A Simulation Study Using a Network Optimization Model for Super Bowl XLIX Estimated a 39.6 Percent Reduction in Total Vehicle-Hours with Ridesharing Drop-Off and Parking Considerations.
Transportation Network Optimization Microstimulated Using Real-World Data from Superbowl Event held in Arizona Estimated Mobility Benefits.
Glendale
Planned Special Event Network Optimization Model Considering Parking and Ridesharing Drop-Off
Summary Information
A planned special event (PSE), such as a sports game or a concert, can greatly interfere with the normal operations of a transportation system. This study focused on the PSE traffic planning problem by simultaneously considering optimized parking, ridesharing, and network configuration options for relieving congestion. An optimization problem was formulated to minimize total travel time experienced by travelers, utilizing two optimization algorithms. Both optimization algorithms were tested using the real network and traffic data from Super Bowl XLIX held in Glendale, Arizona in 2015, and were evaluated against the baseline network having a default lane configuration.
METHODOLOGY
The objective of the PSE traffic planning method proposed in this study is to minimize the total travel time. The first optimization algorithm was a customized Genetic Algorithm (GA) with Link Expansion (GALE), allowing the expansion of the number of lanes on the links when feasible. The second algorithm was a GA with Congestion Relief (GA+CR) that considered ridesharing locations, recommended routes, and lane configurations. The simulation included parking search behavior, ridesharing, and congestion at drop-off locations.
FINDINGS
- Results show that GA+CR generates a good solution after the first iteration, saving 34.2 percent of total vehicle-hours compared with the baseline network (110.10 versus 167.36 vehicle-hours). This suggests that CR can effectively optimize the network with the given route recommendations and ridesharing location.

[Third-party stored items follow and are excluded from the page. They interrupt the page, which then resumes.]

-- pv_equiv track=rewrite | github.com/marcelblijleven/adventofcode | src/adventofcode/year_2023/day_02_2023.py | check_minimum
-- ===== SOURCE A (Python) =====
-- import math
--
-- def check_minimum(game_values: list[dict[str, int]]) -> int:
--     minimums: dict[str, int] = {}
--
--     for game_value in game_values:
--         for color, value in game_value.items():
--             if color not in minimums:
--                 minimums[color] = value
--             else:
--                 minimums[color] = max(value, minimums[color])
--     return math.prod(minimums.values())
-- ===== SOURCE B (Python) =====
-- import math
--
-- def check_minimum(game_values: list[dict[str, int]]) -> int:
--     # Different decomposition: first collect every color that appears (ordered dedup),
--     # then compute each color's maximum by rescanning all games, then take the product.
--     colors = dict.fromkeys(color for game in game_values for color in game)
--     return math.prod(
--         max(game[color] for game in game_values if color in game)
--         for color in colors
--     )
-- ===== Notes on version B (the rewrite author's own statement) =====
-- stated objective: alternative
-- what changed: Replaces the single incremental dict-merge pass with a two-phase nested-scan decomposition: first an ordered-dedup list of all colors, then for each color a fresh scan of every game to take max of its values, and math.prod over those per-color maxima.
import Mathlib
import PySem

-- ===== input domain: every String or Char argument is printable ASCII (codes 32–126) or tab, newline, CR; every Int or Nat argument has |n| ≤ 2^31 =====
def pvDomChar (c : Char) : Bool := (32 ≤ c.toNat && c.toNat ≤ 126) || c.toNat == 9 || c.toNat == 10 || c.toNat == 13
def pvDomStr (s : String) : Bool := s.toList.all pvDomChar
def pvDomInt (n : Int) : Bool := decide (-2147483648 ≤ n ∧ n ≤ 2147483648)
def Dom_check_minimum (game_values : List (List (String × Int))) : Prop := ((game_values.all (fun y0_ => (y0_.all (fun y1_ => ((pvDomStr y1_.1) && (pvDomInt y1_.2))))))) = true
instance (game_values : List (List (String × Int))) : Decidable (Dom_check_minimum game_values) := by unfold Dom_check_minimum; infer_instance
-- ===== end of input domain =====

-- B replaces A's single incremental dict-merge pass with a two-phase decomposition
-- (collect the colors, then rescan all games per color); alternative, not faster.

-- ===== PORT A =====
-- Each element of game_values is a Python dict, represented as an association list;
-- PySem.Dict.ofList interprets it with Python dict semantics before .items() iteration.
def check_minimum (game_values : List (List (String × Int))) : Int :=
  let minimums : PySem.Dict String Int :=
    game_values.foldl (fun minimums game_value =>
      (PySem.Dict.ofList game_value).items.foldl (fun minimums p =>
        if minimums.contains p.1 = false then
          minimums.insert p.1 p.2
        else
          -- minimums[color] is a lookup that cannot fail here (contains holds): getD is exact
          minimums.insert p.1 (max p.2 (minimums.getD p.1 0))) minimums)
      PySem.Dict.empty
  minimums.values.prod

-- ===== PORT B =====
def check_minimum_alt (game_values : List (List (String × Int))) : Int :=
  let colors := PySem.List.dedup (game_values.flatMap (fun game => (PySem.Dict.ofList game).keys))
  (colors.map (fun color =>
    -- max(game[color] for game in game_values if color in game); the generator is
    -- nonempty for every color in colors, so the .getD 1 default is never used
    (PySem.List.max?
      (game_values.filterMap (fun game => (PySem.Dict.ofList game).get? color))
      (fun y => y)).getD 1)).prod

-- ===== PRECONDITION & SPEC =====
def Spec_check_minimum (game_values : List (List (String × Int))) (out : Int) : Prop := out = check_minimum_alt game_values
instance (game_values : List (List (String × Int))) (out : Int) : Decidable (Spec_check_minimum game_values out) := by unfold Spec_check_minimum; infer_instance

-- ===== CLAIM (what is proved, stated in full; the proofs are below) =====
def Claim_equal_check_minimum : Prop := ∀ (game_values : List (List (String × Int))), Dom_check_minimum game_values → Spec_check_minimum game_values (check_minimum game_values)

-- ===== LEMMAS AND PROOFS =====

-- A's inner loop body
def pvStep (m : PySem.Dict String Int) (p : String × Int) : PySem.Dict String Int :=
  if m.contains p.1 = false then m.insert p.1 p.2
  else m.insert p.1 (max p.2 (m.getD p.1 0))

-- running max over a list, seeded by an optional accumulator
def pvOptMax (o : Option Int) (vs : List Int) : Option Int :=
  vs.foldl (fun o v => some (match o with | none => v | some w => max w v)) o

theorem pvStep_eq (m : PySem.Dict String Int) (p : String × Int) :
    pvStep m p = m.insert p.1 (match m.get? p.1 with | none => p.2 | some w => max w p.2) := by
  unfold pvStep
  rw [PySem.Dict.contains_eq_isSome_get?]
  cases h : m.get? p.1 <;>
    simp [PySem.Dict.getD_eq_get?_getD, h, max_comm]

theorem pvGet_foldl_step (ps : List (String × Int)) (m : PySem.Dict String Int) (c : String) :
    (ps.foldl pvStep m).get? c =
      pvOptMax (m.get? c) ((ps.filter (fun p => p.1 == c)).map (·.2)) := by
  induction ps generalizing m with
  | nil => rfl
  | cons p ps ih =>
    rw [List.foldl_cons, ih, pvStep_eq, PySem.Dict.get?_insert]
    by_cases hc : c = p.1
    · subst hc
      simp only [List.filter_cons, beq_self_eq_true]
      rfl
    · have hb : (p.1 == c) = false := by simpa using (Ne.symm hc)
      simp [hb, hc]

-- A's whole merge loop
def pvMerge (game_values : List (List (String × Int))) : PySem.Dict String Int :=
  game_values.foldl (fun minimums game_value =>
    (PySem.Dict.ofList game_value).items.foldl pvStep minimums) PySem.Dict.empty

-- filter-then-map of an items list with distinct keys is the (≤ 1 element) lookup result
theorem pvFilter_items_nodup (l : List (String × Int)) (c : String)
    (h : (l.map (·.1)).Nodup) :
    (l.filter (fun p => p.1 == c)).map (·.2) = ((PySem.Dict.mk l).get? c).toList := by
  induction l with
  | nil => rfl
  | cons p l ih =>
    rw [PySem.Dict.get?_mk_cons]
    simp only [List.map_cons, List.nodup_cons] at h
    by_cases hc : p.1 = c
    · subst hc
      have hnone : ∀ q ∈ l, ¬ (q.1 == p.1) = true := by
        intro q hq hbq
        exact h.1 (List.mem_map.2 ⟨q, hq, by simpa using hbq⟩)
      simp [List.filter_eq_nil_iff.2 hnone]
    · have hb : (p.1 == c) = false := by simpa using hc
      simp [hb, ih h.2]

theorem pvMerge_get? (game_values : List (List (String × Int))) (c : String) :
    (pvMerge game_values).get? c =
      pvOptMax none (game_values.filterMap (fun g => (PySem.Dict.ofList g).get? c)) := by
  unfold pvMerge
  have key : ∀ (gvs : List (List (String × Int))) (m : PySem.Dict String Int),
      (gvs.foldl (fun minimums game_value =>
        (PySem.Dict.ofList game_value).items.foldl pvStep minimums) m).get? c =
      pvOptMax (m.get? c) (gvs.filterMap (fun g => (PySem.Dict.ofList g).get? c)) := by
    intro gvs
    induction gvs with
    | nil => intro m; rfl
    | cons g gvs ih =>
      intro m
      rw [List.foldl_cons, ih, pvGet_foldl_step,
        pvFilter_items_nodup _ c (PySem.Dict.nodup_keys_ofList g)]
      cases h : (PySem.Dict.ofList g).get? c <;>
        simp only [List.filterMap_cons, h] <;> rfl
  exact key game_values PySem.Dict.empty

theorem pvMerge_keys (game_values : List (List (String × Int))) :
    (pvMerge game_values).keys =
      PySem.Set.ofList (game_values.flatMap (fun g => (PySem.Dict.ofList g).keys)) := by
  unfold pvMerge
  have hstep : pvStep = fun (m : PySem.Dict String Int) (p : String × Int) =>
      m.insert p.1 (match m.get? p.1 with | none => p.2 | some w => max w p.2) := by
    funext m p; exact pvStep_eq m p
  have key : ∀ (gvs : List (List (String × Int))) (m : PySem.Dict String Int),
      (gvs.foldl (fun minimums game_value =>
        (PySem.Dict.ofList game_value).items.foldl pvStep minimums) m).keys =
      PySem.Set.update m.keys (gvs.flatMap (fun g => (PySem.Dict.ofList g).keys)) := by
    intro gvs
    induction gvs with
    | nil => intro m; simp [PySem.Set.update_nil]
    | cons g gvs ih =>
      intro m
      rw [List.foldl_cons, ih, hstep,
        PySem.Dict.keys_foldl_insert_key (key := fun p : String × Int => p.1),
        List.flatMap_cons, PySem.Set.update_append]
      rfl
  rw [key game_values PySem.Dict.empty]
  exact PySem.Set.update_nil_left _

theorem pvMerge_keys_nodup (game_values : List (List (String × Int))) :
    (pvMerge game_values).keys.Nodup := by
  rw [pvMerge_keys]; exact PySem.Set.nodup_ofList _

theorem pvOptMax_some (vs : List Int) : ∀ a, pvOptMax (some a) vs = some (vs.foldl max a) := by
  induction vs with
  | nil => intro a; rfl
  | cons v vs ih => intro a; exact ih (max a v)

theorem pvMax?_eq_optMax (vs : List Int) :
    PySem.List.max? vs (fun y => y) = pvOptMax none vs := by
  cases vs with
  | nil => rfl
  | cons v vs =>
    rw [PySem.List.max?_id_cons]
    exact (pvOptMax_some vs v).symm

-- ===== VERDICT (by name: the statement is the Claim_ definition above) =====
theorem check_minimum_spec : Claim_equal_check_minimum := by
  intro game_values _
  show check_minimum game_values = check_minimum_alt game_values
  unfold check_minimum check_minimum_alt
  change (pvMerge game_values).values.prod = _
  rw [PySem.Dict.values_eq_map_keys (pvMerge game_values) (pvMerge_keys_nodup game_values) 0,
    pvMerge_keys, PySem.List.dedup_eq_ofList]
  congr 1
  apply List.map_congr_left
  intro c hc
  have hne : game_values.filterMap (fun g => (PySem.Dict.ofList g).get? c) ≠ [] := by
    rw [PySem.Set.mem_ofList, List.mem_flatMap] at hc
    obtain ⟨g, hg, hcg⟩ := hc
    have : (PySem.Dict.ofList g).contains c = true :=
      (PySem.Dict.contains_iff_mem_keys _ _).2 hcg
    rw [PySem.Dict.contains_eq_isSome_get?] at this
    obtain ⟨v, hv⟩ := Option.isSome_iff_exists.1 this
    intro hnil
    have : v ∈ game_values.filterMap (fun g => (PySem.Dict.ofList g).get? c) :=
      List.mem_filterMap.2 ⟨g, hg, hv⟩
    simp [hnil] at this
  rw [PySem.Dict.getD_eq_get?_getD, pvMerge_get?, ← pvMax?_eq_optMax]
  cases h : PySem.List.max? (game_values.filterMap (fun g => (PySem.Dict.ofList g).get? c)) (fun y => y) with
  | none => exact absurd ((PySem.List.max?_eq_none_iff _ _).1 h) hne
  | some m => rfl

- Results also reveal further improvement as more route recommendations and ridesharing drop-off locations are explored, and reaches 101.08 after five iterations, a 39.6 percent reduction from the baseline value.
- Regarding the GALE algorithm, the results showed that GALE was not able to improve the objective function significantly; after five iterations, the total vehicle-hours was improved by 0.9 only (0.54 percent reduction comparing default benchmark solution).